龙一在记录本上写道:“疥疮流浪汉·净罪中出·精液与脓液混合样本已采集。可馨体内圣力控制符文在接触外来病原体时自动激活防御机制——圣力沿血管向阴道方向流动,推测符文具备自动识别并隔离病原体的功能。此为本记录对象首次在接客过程中触发符文防御机制,值得进一步监测。”
第七个信徒是个年轻的马夫,第八个是个老石匠,第九个是个独臂的渔夫,第十个是个口吃的樵夫。
信徒们一个接一个地跪到圣坛前,把精液射进她的阴道、口腔、肛菊,射在她脸上、乳房上、后背上。
然后他们跪在她面前,在精液从她腿间流到圣坛石砖上的水洼中,对着这个曾经的光明圣女,说出他们压在心底最隐秘的罪孽。

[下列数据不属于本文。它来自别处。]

-- pv_equiv track=rewrite | github.com/JintaoXIAO/algo-exercises | crossing-river-pawn.py | _helper
-- ===== SOURCE A (Python) =====
-- from typing import Tuple, List
--
-- def _killbyhorse(c: Tuple[int, int], h: Tuple[int, int]) -> bool:
--     x, y = h
--     return c in [h,
--                  (x - 2, y - 1),
--                  (x - 2, y + 1),
--                  (x + 2, y - 1),
--                  (x + 2, y + 1),
--                  (x - 1, y - 2),
--                  (x - 1, y + 2),
--                  (x + 1, y - 2),
--                  (x + 1, y + 2)]
--
-- def _helper(c: Tuple[int, int],  # current position
--             b: Tuple[int, int],  # final position
--             h: Tuple[int, int],  # the horse position
--             visited: List[List[int]],
--             path: List[Tuple[int, int]],
--             paths: List[List[Tuple[int, int]]]) -> bool:
--     if c == b:
--         path.append(c)
--         paths.append(path)
--         return True
--     cx, cy = c
--     bx, by = b
--     if cx > bx or cy > by or visited[cx][cy] or _killbyhorse(c, h):
--         if cx <= bx and cy <= by:
--             visited[cx][cy] = True
--         return False
--     path.append(c)
--     p1 = _helper((cx + 1, cy), b, h, visited, path[:], paths)
--     p2 = _helper((cx, cy + 1), b, h, visited, path[:], paths)
--     if p1 or p2:
--         return True
--     visited[cx][cy] = True
--     return False
-- ===== SOURCE B (Python) =====
-- def _killbyhorse(c, h):
--     x, y = h
--     return c in [h,
--                  (x - 2, y - 1), (x - 2, y + 1),
--                  (x + 2, y - 1), (x + 2, y + 1),
--                  (x - 1, y - 2), (x - 1, y + 2),
--                  (x + 1, y - 2), (x + 1, y + 2)]
--
-- def _helper(c, b, h, visited, path, paths):
--     # Bottom-up reachability table over the rectangle [cx..bx] x [cy..by], one
--     # boolean row at a time, instead of memoized DFS with per-call path copying.
--     # Return-value equivalent to the recursive version; it does not mark failed
--     # cells in visited and fills paths only on a direct hit (c == b).
--     if c == b:
--         path.append(c)
--         paths.append(path)
--         return True
--     cx, cy = c
--     bx, by = b
--     if cx > bx or cy > by:
--         return False
--     width = by - cy + 2
--     nxt = [False] * width          # row bx + 1: nothing is reachable from below
--     for x in range(bx, cx - 1, -1):
--         cur = [False] * width      # cur[width-1] stays False: column by + 1
--         for y in range(by, cy - 1, -1):
--             j = y - cy
--             if x == bx and y == by:
--                 cur[j] = True
--             elif visited[x][y] or _killbyhorse((x, y), h):
--                 cur[j] = False
--             else:
--                 cur[j] = nxt[j] or cur[j + 1]
--         nxt = cur
--     return nxt[0]
-- ===== Notes on version B (the rewrite author's own statement) =====
-- stated objective: alternative
-- what changed: B replaces the memoized recursive DFS, which copies the growing path list on every call, by an iterative bottom-up reachability table over the rectangle between start and target, kept as one boolean row at a time (measured about 1.2x A at the largest timing size, so not claimed as faster).
-- outside the precondition, e.g. on _helper((0, 0), (1, 1), (), [[1, 1], [1, 1]], [], []): A returns False, B returns False; on _helper((-2, 0), (0, 0), (5, 5), [[0], [0]], [], []): A returns True, B returns True
import Mathlib
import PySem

可馨坐在圣坛上听每一个人的忏悔,用自己腿间流出的精液在每个人额头上画十字。
她的动作越来越熟练——从第一个歪歪扭扭的画痕到后来每画一个十字都刚好蘸取最新鲜的精液,拇指从穴口轻轻一刮,就能刮到一团还没被体温烘干的温热液体,快速准确地画在信徒额头上,连十字两笔的比例都差不多保持一致。

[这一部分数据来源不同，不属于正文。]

-- pv_equiv track=rewrite | github.com/emmamrath/gene_annotation_of_structural_variants | create_images_for_deep_learning/images_for_deep_learning_sv02_create_non_white_space_mapping_file.py | sort_input
-- ===== SOURCE A (Python) =====
-- def sort_input( in1_chrom, in1_start, in1_end ):
--
-- 	order_of_chromosomes = ['1','2','3','4','5','6','7','8','9','10','11','12','13','14','15','16','17','18','19','20','21','22','X','Y','MT']
--
-- 	in2_chrom = []
-- 	in2_start = []
-- 	in2_end = []
-- 	for this_chrom in order_of_chromosomes:
-- 		for i in range( 0, len(in1_chrom) ):
-- 			if (in1_chrom[i] == this_chrom):
-- 				in2_chrom.append( in1_chrom[i] )
-- 				in2_start.append( in1_start[i] )
-- 				in2_end.append( in1_end[i] )
--
-- 	return in2_chrom, in2_start, in2_end
-- ===== SOURCE B (Python) =====
-- def sort_input(in1_chrom, in1_start, in1_end):
--     order_of_chromosomes = ['1','2','3','4','5','6','7','8','9','10','11','12','13','14','15','16','17','18','19','20','21','22','X','Y','MT']
--     known = set(order_of_chromosomes)
--     buckets = {}
--     for i, ch in enumerate(in1_chrom):
--         if ch in known:
--             buckets.setdefault(ch, []).append(i)
--     idxs = [i for ch in order_of_chromosomes for i in buckets.get(ch, [])]
--     return ([in1_chrom[i] for i in idxs],
--             [in1_start[i] for i in idxs],
--             [in1_end[i] for i in idxs])
-- ===== Notes on version B (the rewrite author's own statement) =====
-- stated objective: faster
-- what changed: Replaces A's 25 full scans of the input (one per canonical chromosome) with a single pass that groups indices into per-chromosome buckets, then concatenates the buckets in canonical order.
import Mathlib
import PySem

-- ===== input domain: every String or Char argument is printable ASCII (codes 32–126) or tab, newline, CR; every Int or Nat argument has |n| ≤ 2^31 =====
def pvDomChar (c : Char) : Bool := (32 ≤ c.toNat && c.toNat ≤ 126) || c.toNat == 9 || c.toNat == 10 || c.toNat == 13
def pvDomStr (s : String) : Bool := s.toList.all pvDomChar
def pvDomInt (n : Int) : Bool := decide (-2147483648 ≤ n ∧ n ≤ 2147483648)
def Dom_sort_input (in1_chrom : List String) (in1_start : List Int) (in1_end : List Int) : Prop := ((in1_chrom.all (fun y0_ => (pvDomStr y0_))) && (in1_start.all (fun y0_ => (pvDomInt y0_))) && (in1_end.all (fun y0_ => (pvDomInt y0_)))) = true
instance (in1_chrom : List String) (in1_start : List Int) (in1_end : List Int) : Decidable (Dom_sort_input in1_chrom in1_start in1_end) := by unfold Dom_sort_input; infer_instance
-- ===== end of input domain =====

-- B groups record indices into per-chromosome buckets in one pass and concatenates them in
-- canonical order, instead of A's one full scan of the input per canonical chromosome.


def orderOfChromosomes : List String :=
  ["1","2","3","4","5","6","7","8","9","10","11","12","13","14","15","16","17","18","19","20","21","22","X","Y","MT"]

-- ===== PORT A =====
-- outer loop over the canonical chromosomes, inner loop over range(0, len(in1_chrom))
def sort_input (in1_chrom : List String) (in1_start : List Int) (in1_end : List Int) : List String × List Int × List Int :=
  orderOfChromosomes.foldl (fun acc this_chrom =>
    (PySem.List.pyRange 0 (in1_chrom.length : Int) 1).foldl (fun acc2 i =>
      if PySem.List.pyGetD in1_chrom i "" == this_chrom then
        (acc2.1 ++ [PySem.List.pyGetD in1_chrom i ""],
         acc2.2.1 ++ [PySem.List.pyGetD in1_start i 0],
         acc2.2.2 ++ [PySem.List.pyGetD in1_end i 0])
      else acc2) acc)
    ([], [], [])

-- ===== PORT B =====
-- one enumerate pass grouping indices into buckets (setdefault+append = Dict.modify with default []),
-- then the bucket lists are concatenated in canonical order and each output list is built by indexing
def sort_input_alt (in1_chrom : List String) (in1_start : List Int) (in1_end : List Int) : List String × List Int × List Int :=
  let known := PySem.Set.ofList orderOfChromosomes
  let buckets : PySem.Dict String (List Int) :=
    (PySem.List.enumerate in1_chrom 0).foldl (fun d p =>
      if known.contains p.2 then d.modify p.2 [] (· ++ [p.1]) else d) PySem.Dict.empty
  let idxs : List Int := orderOfChromosomes.flatMap (fun ch => buckets.getD ch [])
  (idxs.map (fun i => PySem.List.pyGetD in1_chrom i ""),
   idxs.map (fun i => PySem.List.pyGetD in1_start i 0),
   idxs.map (fun i => PySem.List.pyGetD in1_end i 0))

-- ===== PRECONDITION & SPEC =====
-- Pre_ excludes exactly the inputs where Python A raises IndexError: a position whose chromosome is
-- canonical but which is out of range for in1_start or in1_end.
def Pre_sort_input (in1_chrom : List String) (in1_start : List Int) (in1_end : List Int) : Prop :=
  ∀ i : Nat, (h : i < in1_chrom.length) → in1_chrom[i] ∈ orderOfChromosomes →
    i < in1_start.length ∧ i < in1_end.length
instance (in1_chrom : List String) (in1_start : List Int) (in1_end : List Int) : Decidable (Pre_sort_input in1_chrom in1_start in1_end) := by unfold Pre_sort_input; infer_instance

def pvWitness_sort_input : List String × List Int × List Int :=
  (["X", "1", "weird", "1"], [10, 20, 30, 40], [11, 21, 31, 41])

def Spec_sort_input (in1_chrom : List String) (in1_start : List Int) (in1_end : List Int) (out : List String × List Int × List Int) : Prop := out = sort_input_alt in1_chrom in1_start in1_end
instance (in1_chrom : List String) (in1_start : List Int) (in1_end : List Int) (out : List String × List Int × List Int) : Decidable (Spec_sort_input in1_chrom in1_start in1_end out) := by unfold Spec_sort_input; infer_instance

-- ===== CLAIM (what is proved, stated in full; the proofs are below) =====
def Claim_equal_sort_input : Prop := ∀ (in1_chrom : List String) (in1_start : List Int) (in1_end : List Int), Dom_sort_input in1_chrom in1_start in1_end → Pre_sort_input in1_chrom in1_start in1_end → Spec_sort_input in1_chrom in1_start in1_end (sort_input in1_chrom in1_start in1_end)

-- ===== LEMMAS AND PROOFS =====

-- the indices (as a pyRange sublist) whose chromosome equals tc
def matchIdx (c : List String) (tc : String) : List Int :=
  (PySem.List.pyRange 0 (c.length : Int) 1).filter (fun i => PySem.List.pyGetD c i "" == tc)

-- A's inner loop appends, per component, the images of the matching indices
theorem inner_fold_eq {α β γ : Type} (l : List Int) (p : Int → Bool)
    (f : Int → α) (g : Int → β) (h : Int → γ) (acc : List α × List β × List γ) :
    l.foldl (fun a i => if p i then (a.1 ++ [f i], a.2.1 ++ [g i], a.2.2 ++ [h i]) else a) acc
      = (acc.1 ++ (l.filter p).map f, acc.2.1 ++ (l.filter p).map g, acc.2.2 ++ (l.filter p).map h) := by
  induction l generalizing acc with
  | nil => simp
  | cons x xs ih =>
    by_cases hx : p x = true
    · simp [List.foldl_cons, hx, ih]
    · simp only [Bool.not_eq_true] at hx
      simp [List.foldl_cons, hx, ih]

-- A's outer loop concatenates the per-chromosome blocks
theorem outer_fold_eq {κ α β γ : Type} (ord : List κ)
    (M1 : κ → List α) (M2 : κ → List β) (M3 : κ → List γ) (acc : List α × List β × List γ) :
    ord.foldl (fun a tc => (a.1 ++ M1 tc, a.2.1 ++ M2 tc, a.2.2 ++ M3 tc)) acc
      = (acc.1 ++ ord.flatMap M1, acc.2.1 ++ ord.flatMap M2, acc.2.2 ++ ord.flatMap M3) := by
  induction ord generalizing acc with
  | nil => simp
  | cons x xs ih => simp [List.foldl_cons, ih]

theorem sort_input_eq (c : List String) (s e : List Int) :
    sort_input c s e
      = (orderOfChromosomes.flatMap (fun tc => (matchIdx c tc).map (fun i => PySem.List.pyGetD c i "")),
         orderOfChromosomes.flatMap (fun tc => (matchIdx c tc).map (fun i => PySem.List.pyGetD s i 0)),
         orderOfChromosomes.flatMap (fun tc => (matchIdx c tc).map (fun i => PySem.List.pyGetD e i 0))) := by
  unfold sort_input
  have h1 : ∀ (tc : String) (acc : List String × List Int × List Int),
      (PySem.List.pyRange 0 (c.length : Int) 1).foldl (fun acc2 i =>
        if PySem.List.pyGetD c i "" == tc then
          (acc2.1 ++ [PySem.List.pyGetD c i ""],
           acc2.2.1 ++ [PySem.List.pyGetD s i 0],
           acc2.2.2 ++ [PySem.List.pyGetD e i 0])
        else acc2) acc
      = (acc.1 ++ (matchIdx c tc).map (fun i => PySem.List.pyGetD c i ""),
         acc.2.1 ++ (matchIdx c tc).map (fun i => PySem.List.pyGetD s i 0),
         acc.2.2 ++ (matchIdx c tc).map (fun i => PySem.List.pyGetD e i 0)) := by
    intro tc acc
    exact inner_fold_eq _ _ _ _ _ acc
  calc orderOfChromosomes.foldl _ ([], [], [])
      = orderOfChromosomes.foldl (fun acc tc =>
          (acc.1 ++ (matchIdx c tc).map (fun i => PySem.List.pyGetD c i ""),
           acc.2.1 ++ (matchIdx c tc).map (fun i => PySem.List.pyGetD s i 0),
           acc.2.2 ++ (matchIdx c tc).map (fun i => PySem.List.pyGetD e i 0))) ([], [], []) := by
        exact PySem.List.foldl_congr_mem _ _ _ _ (fun acc tc _ => h1 tc acc)
    _ = _ := by rw [outer_fold_eq]; simp

-- flatMap respects pointwise equality on members
theorem flatMap_congr_mem {α β : Type} (l : List α) (f g : α → List β)
    (h : ∀ x ∈ l, f x = g x) : l.flatMap f = l.flatMap g := by
  induction l with
  | nil => rfl
  | cons x xs ih =>
    simp only [List.flatMap_cons, h x (List.mem_cons_self), ih (fun y hy => h y (List.mem_cons_of_mem _ hy))]

-- B's buckets hold exactly the matching indices, for each canonical chromosome
theorem bucket_eq (c : List String) (tc : String) (htc : tc ∈ orderOfChromosomes) :
    ((PySem.List.enumerate c 0).foldl (fun d p =>
        if (PySem.Set.ofList orderOfChromosomes).contains p.2 then d.modify p.2 [] (· ++ [p.1]) else d)
      PySem.Dict.empty).getD tc []
      = matchIdx c tc := by
  rw [PySem.List.foldl_if_eq_foldl_filter]
  have hswap : ((PySem.List.enumerate c 0).filter
        (fun p => (PySem.Set.ofList orderOfChromosomes).contains p.2)).foldl
        (fun d p => d.modify p.2 [] (· ++ [p.1])) PySem.Dict.empty
      = (((PySem.List.enumerate c 0).filter
        (fun p => (PySem.Set.ofList orderOfChromosomes).contains p.2)).map Prod.swap).foldl
        (fun d q => d.modify q.1 [] (· ++ [q.2])) PySem.Dict.empty := by
    rw [List.foldl_map]
    simp
  rw [hswap, PySem.Dict.getD_foldl_modify_append, PySem.Dict.getD_empty]
  simp only [List.nil_append, List.filter_map, Function.comp_def, Prod.fst_swap, List.map_map,
    Prod.snd_swap]
  rw [List.filter_filter]
  have hfc : ∀ p ∈ PySem.List.enumerate c 0,
      (((p : Int × String).2 == tc) && (PySem.Set.ofList orderOfChromosomes).contains p.2)
        = (p.2 == tc) := by
    intro p _
    by_cases hp : p.2 = tc
    · subst hp
      simp [PySem.Set.contains, PySem.Set.mem_ofList, htc]
    · simp [hp]
  rw [List.filter_congr hfc]
  rw [PySem.List.enumerate_eq_map_pyRange (d := "")]
  simp only [List.filter_map, Function.comp_def, List.map_map]
  unfold matchIdx
  simp

theorem sort_input_spec : Claim_equal_sort_input := by
  intro c s e _ _
  unfold Spec_sort_input sort_input_alt
  rw [sort_input_eq]
  have hidx : orderOfChromosomes.flatMap (fun ch =>
      (((PySem.List.enumerate c 0).foldl (fun d p =>
        if (PySem.Set.ofList orderOfChromosomes).contains p.2 then d.modify p.2 [] (· ++ [p.1]) else d)
        PySem.Dict.empty).getD ch []))
      = orderOfChromosomes.flatMap (matchIdx c) :=
    flatMap_congr_mem _ _ _ (fun tc htc => bucket_eq c tc htc)
  simp only [hidx, List.map_flatMap]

净罪中出区在丑时初刻迎来了客流高峰——难民营里有人传开了消息,说圣女可馨在教廷废墟里用自己的身体帮信徒净罪,不管罪多大她都接纳、不管人多脏她都不嫌弃。
消息传得很快,从难民营传到周边村庄,从村庄传到附近的小镇,有人连夜赶了好几里山路拎着灯笼跑来排队。
龙一不得不在等候区紧急加设了第二道长凳,签到台上的瓦片号牌用完了,他改用碎木片——从废墟里捡来的已经半朽的椽子残块,用小刀削平一面再用炭笔在上面写编号。

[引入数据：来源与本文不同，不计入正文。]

-- pv_equiv track=rewrite | github.com/camper0008/strip-cl-errors | sclerr/linker.py | cull_angle_brackets
-- ===== SOURCE A (Python) =====
-- def cull_angle_brackets(line: str, depth: int) -> str:
--     open_brackets = []
--     brackets: list[tuple[int, int]] = []
--     for i, ch in enumerate(line):
--         if ch == "<":
--             open_brackets.append(i)
--         if ch == ">":
--             start = open_brackets.pop()
--             if len(open_brackets) == depth:
--                 brackets.insert(0, (start, i))
--     for start, end in brackets:
--         line = line[:start] + "<..>" + line[end + 1 :]
--     return line
-- ===== SOURCE B (Python) =====
-- def cull_angle_brackets(line: str, depth: int) -> str:
--     parts = []
--     d = 0
--     seg_start = 0
--     pair_start = None
--     for i, ch in enumerate(line):
--         if ch == "<":
--             if d == depth and pair_start is None:
--                 pair_start = i
--             d += 1
--         elif ch == ">":
--             d -= 1
--             if d == depth and pair_start is not None:
--                 parts.append(line[seg_start:pair_start])
--                 parts.append("<..>")
--                 seg_start = i + 1
--                 pair_start = None
--     parts.append(line[seg_start:])
--     return "".join(parts)
-- ===== Notes on version B (the rewrite author's own statement) =====
-- stated objective: alternative
-- what changed: A collects bracket pairs with a stack plus brackets.insert(0,...) and then re-splices the whole string once per pair (line = line[:start] + '<..>' + line[end+1:]); B does a single left-to-right pass with a depth counter that emits the untouched segments and the '<..>' markers into a list joined once at the end.
import Mathlib
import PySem

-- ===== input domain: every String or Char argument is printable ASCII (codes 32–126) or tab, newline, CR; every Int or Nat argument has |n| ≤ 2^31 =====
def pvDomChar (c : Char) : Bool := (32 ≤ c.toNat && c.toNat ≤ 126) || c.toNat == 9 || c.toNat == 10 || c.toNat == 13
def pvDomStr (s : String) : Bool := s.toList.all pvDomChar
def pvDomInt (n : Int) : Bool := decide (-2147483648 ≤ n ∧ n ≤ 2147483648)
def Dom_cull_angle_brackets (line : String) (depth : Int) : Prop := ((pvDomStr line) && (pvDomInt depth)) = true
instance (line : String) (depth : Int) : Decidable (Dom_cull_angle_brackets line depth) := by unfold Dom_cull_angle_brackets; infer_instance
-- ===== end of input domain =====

木片比瓦片轻,堆在签到台上稍不注意就会被风吹跑,他不得不搬了块半截石砖压住。
后半夜,又有一个特殊的信徒排到了净罪中出区。
是个在难民营里负责收尸的老头,他身上的黑袍沾满了死人的体液和石灰粉,散发出一股让人作呕的尸臭。
他走到圣坛前时,可馨正在用手指蘸着自己腿间的精液给上一个信徒画十字。
老头站在圣坛边缘,不敢再往前走,只是用沙哑的嗓音说:“圣女大人,我碰过的死人比活人多。我这双手今天早上还抬过三个死在窝棚里的难民。你要是不愿意,我这就走。”
可馨抬头看了他一眼。
他的脸在月光下苍老而疲惫,眼窝深陷,手指上还残留着石灰粉的白痕。
她从圣坛上下来,赤着脚走到他面前,握住他那双抬过无数死人的手,放在自己胸口那道银色十字架纹路上。
“死人需要你,活人也需要你。进来吧。”她说。